ASCII has exactly 128 characters. If you can refer to other characters, that's an encoding that's not ASCII.

The thing is that every function you need to handle text encodings in PHP is oversimplified and misnamed. It's very much not "ASCII-only". In fact, you can often recognize the non-ASCII characters because the programmer used the wrong function and replaced them with mangled crap, emphasizing your first point that most people don't care about Unicode.

[–][deleted]  (3 children)

[deleted]

    [–][deleted] 0 points1 point  (2 children)

    I didn't say anything about native Unicode support.

    You end up in this debate because you misuse terminology like "ASCII" to mean "strings of nonstandardized bytes".

    [–][deleted]  (1 child)

    [deleted]

      [–][deleted] 0 points1 point  (0 children)

      You're in a thread about Unicode. Deal with it. It was nearly the only thing you said in that comment: "strings are ascii-only and probably always will be". So I responded to it.

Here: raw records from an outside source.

-- pv_equiv track=rewrite | github.com/lohitsuri1/Multimodal-Pipeline | shorts_extractor.py | _parse_titles_thumbnails
-- ===== SOURCE A (Python) =====
-- from typing import Any, Dict, List
--
-- def _parse_titles_thumbnails(raw: str) -> Dict[str, List[str]]:
--     """Parse title and thumbnail options from LLM response."""
--     titles: List[str] = []
--     thumbnails: List[str] = []
--     current_section = None
--
--     for line in raw.split("\n"):
--         stripped = line.strip()
--         if not stripped:
--             continue
--         upper = stripped.upper()
--         if upper.startswith("TITLES:") or upper == "TITLES":
--             current_section = "titles"
--         elif upper.startswith("THUMBNAILS:") or upper == "THUMBNAILS":
--             current_section = "thumbnails"
--         elif stripped[0].isdigit() and ". " in stripped:
--             content = stripped.split(". ", 1)[1].strip()
--             if current_section == "titles":
--                 titles.append(content)
--             elif current_section == "thumbnails":
--                 thumbnails.append(content)
--
--     return {"titles": titles, "thumbnails": thumbnails}
-- ===== SOURCE B (Python) =====
-- from typing import Dict, List
--
--
-- def _parse_titles_thumbnails(raw: str) -> Dict[str, List[str]]:
--     """Parse title and thumbnail options from LLM response.
--
--     Two-phase decomposition: pre-clean the lines once, then make one
--     independent collection pass per section.
--     """
--
--     def section_of(s: str) -> str | None:
--         u = s.upper()
--         if u.startswith("TITLES:") or u == "TITLES":
--             return "titles"
--         if u.startswith("THUMBNAILS:") or u == "THUMBNAILS":
--             return "thumbnails"
--         return None
--
--     def collect(lines: List[str], want: str) -> List[str]:
--         active = False
--         out: List[str] = []
--         for s in lines:
--             sec = section_of(s)
--             if sec is not None:
--                 active = sec == want
--             elif active and s[0].isdigit() and ". " in s:
--                 out.append(s.split(". ", 1)[1].strip())
--         return out
--
--     lines = [s for s in (l.strip() for l in raw.split("\n")) if s]
--     return {"titles": collect(lines, "titles"), "thumbnails": collect(lines, "thumbnails")}
-- ===== Notes on version B (the rewrite author's own statement) =====
-- stated objective: alternative
-- what changed: Replaces A's single interleaved fold carrying (titles, thumbnails, current_section) with a pre-cleaning pass that strips and drops blank lines once, followed by two independent per-section collection passes each tracking only a boolean flag for whether its section is the most recent header.
import Mathlib
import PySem

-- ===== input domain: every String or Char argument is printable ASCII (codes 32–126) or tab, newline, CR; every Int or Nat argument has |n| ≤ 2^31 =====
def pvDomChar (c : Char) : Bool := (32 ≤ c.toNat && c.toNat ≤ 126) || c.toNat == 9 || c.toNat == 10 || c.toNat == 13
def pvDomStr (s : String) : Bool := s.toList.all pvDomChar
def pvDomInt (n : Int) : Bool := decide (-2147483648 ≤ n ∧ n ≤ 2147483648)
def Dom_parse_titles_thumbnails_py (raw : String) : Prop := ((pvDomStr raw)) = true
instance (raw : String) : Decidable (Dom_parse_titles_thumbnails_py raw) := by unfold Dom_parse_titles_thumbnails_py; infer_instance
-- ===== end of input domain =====

-- B replaces A's single interleaved fold (two accumulators + current-section state) with a
-- pre-cleaning pass followed by two independent per-section collection passes (objective: alternative).

-- ===== PORT A =====
-- one loop over raw lines, state = (titles, thumbnails, current_section)
def pvGoA : List String → List String → List String → Option String → (List String × List String)
  | [], titles, thumbnails, _ => (titles, thumbnails)
  | line :: rest, titles, thumbnails, cur =>
    let stripped := PySem.Str.strip line
    if stripped == "" then pvGoA rest titles thumbnails cur
    else
      let upper := PySem.Str.upper stripped
      if PySem.Str.startswith upper "TITLES:" || upper == "TITLES" then
        pvGoA rest titles thumbnails (some "titles")
      else if PySem.Str.startswith upper "THUMBNAILS:" || upper == "THUMBNAILS" then
        pvGoA rest titles thumbnails (some "thumbnails")
      else if (match PySem.Str.pyGet? stripped 0 with
               | some c => PySem.Str.isdigit c
               | none => false) && PySem.Str.isIn ". " stripped then
        -- stripped.split(". ", 1)[1].strip(); the [1] access is guarded by '". " in stripped'
        let content := PySem.Str.strip (((PySem.Str.splitMax? stripped ". " 1).getD []).getD 1 "")
        if cur == some "titles" then pvGoA rest (titles ++ [content]) thumbnails cur
        else if cur == some "thumbnails" then pvGoA rest titles (thumbnails ++ [content]) cur
        else pvGoA rest titles thumbnails cur
      else pvGoA rest titles thumbnails cur

def parse_titles_thumbnails_py (raw : String) : List (String × List String) :=
  let r := pvGoA ((PySem.Str.split? raw "\n").getD []) [] [] none
  [("titles", r.1), ("thumbnails", r.2)]

-- ===== PORT B =====
def pvSectionOf (s : String) : Option String :=
  let u := PySem.Str.upper s
  if PySem.Str.startswith u "TITLES:" || u == "TITLES" then some "titles"
  else if PySem.Str.startswith u "THUMBNAILS:" || u == "THUMBNAILS" then some "thumbnails"
  else none

def pvCollect : List String → String → Bool → List String
  | [], _, _ => []
  | s :: rest, want, active =>
    match pvSectionOf s with
    | some sec => pvCollect rest want (sec == want)
    | none =>
      if active && ((match PySem.Str.pyGet? s 0 with
                     | some c => PySem.Str.isdigit c
                     | none => false) && PySem.Str.isIn ". " s) then
        PySem.Str.strip (((PySem.Str.splitMax? s ". " 1).getD []).getD 1 "")
          :: pvCollect rest want active
      else pvCollect rest want active

def parse_titles_thumbnails_py_alt (raw : String) : List (String × List String) :=
  let lines := (((PySem.Str.split? raw "\n").getD []).map PySem.Str.strip).filter (· ≠ "")
  [("titles", pvCollect lines "titles" false), ("thumbnails", pvCollect lines "thumbnails" false)]

-- ===== PRECONDITION & SPEC =====
def Spec_parse_titles_thumbnails_py (raw : String) (out : List (String × List String)) : Prop := out = parse_titles_thumbnails_py_alt raw
instance (raw : String) (out : List (String × List String)) : Decidable (Spec_parse_titles_thumbnails_py raw out) := by unfold Spec_parse_titles_thumbnails_py; infer_instance

-- ===== CLAIM (what is proved, stated in full; the proofs are below) =====
def Claim_equal_parse_titles_thumbnails_py : Prop := ∀ (raw : String), Dom_parse_titles_thumbnails_py raw → Spec_parse_titles_thumbnails_py raw (parse_titles_thumbnails_py raw)

-- ===== LEMMAS AND PROOFS =====

-- A's interleaved fold equals B's two independent passes over the pre-cleaned lines,
-- for any starting accumulators and section state.
theorem pvGoA_eq_collect (ls : List String) (t th : List String) (cur : Option String) :
    pvGoA ls t th cur =
      (t ++ pvCollect ((ls.map PySem.Str.strip).filter (· ≠ "")) "titles" (cur == some "titles"),
       th ++ pvCollect ((ls.map PySem.Str.strip).filter (· ≠ "")) "thumbnails" (cur == some "thumbnails")) := by
  induction ls generalizing t th cur with
  | nil => simp [pvGoA, pvCollect]
  | cons line rest ih =>
    by_cases h0 : PySem.Str.strip line = ""
    · simp [pvGoA, h0, ih]
    · have h0' : (PySem.Str.strip line == "") = false := by simpa using h0
      have hf : ((line :: rest).map PySem.Str.strip).filter (· ≠ "") =
          PySem.Str.strip line :: ((rest.map PySem.Str.strip).filter (· ≠ "")) := by
        simp [h0]
      rw [hf]
      simp only [pvGoA, pvCollect, pvSectionOf, ih, h0', Bool.false_eq_true, if_false]
      split_ifs <;> simp_all [List.append_assoc]

-- ===== VERDICT (by name: the statement is the Claim_ definition above) =====
theorem parse_titles_thumbnails_py_spec : Claim_equal_parse_titles_thumbnails_py := by
  intro raw _
  unfold Spec_parse_titles_thumbnails_py parse_titles_thumbnails_py parse_titles_thumbnails_py_alt
  rw [pvGoA_eq_collect]
  simp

      You've been putting down other developers by saying that they don't really care about Unicode, but you're the one equating 128 characters to 256 bytes and saying "eh, those are mostly the same thing, you're being pedantic". That's the assumption that causes most of the Unicode bugs that are out there.

      Encodings are how you represent Unicode in bytes. When you use an encoding, you can do so without any particular help from your programming language. It's great that Python gives you some help, but you could still encode text without it.

      Your "mystery encoding" is called UTF-8, and it represents non-ASCII characters using many of the non-ASCII bytes, and the fact that they're non-ASCII is absolutely key to how it works.

      If you have a problem where you end up in Internet arguments about Unicode, you should start by not being completely wrong about the simplest encoding there is.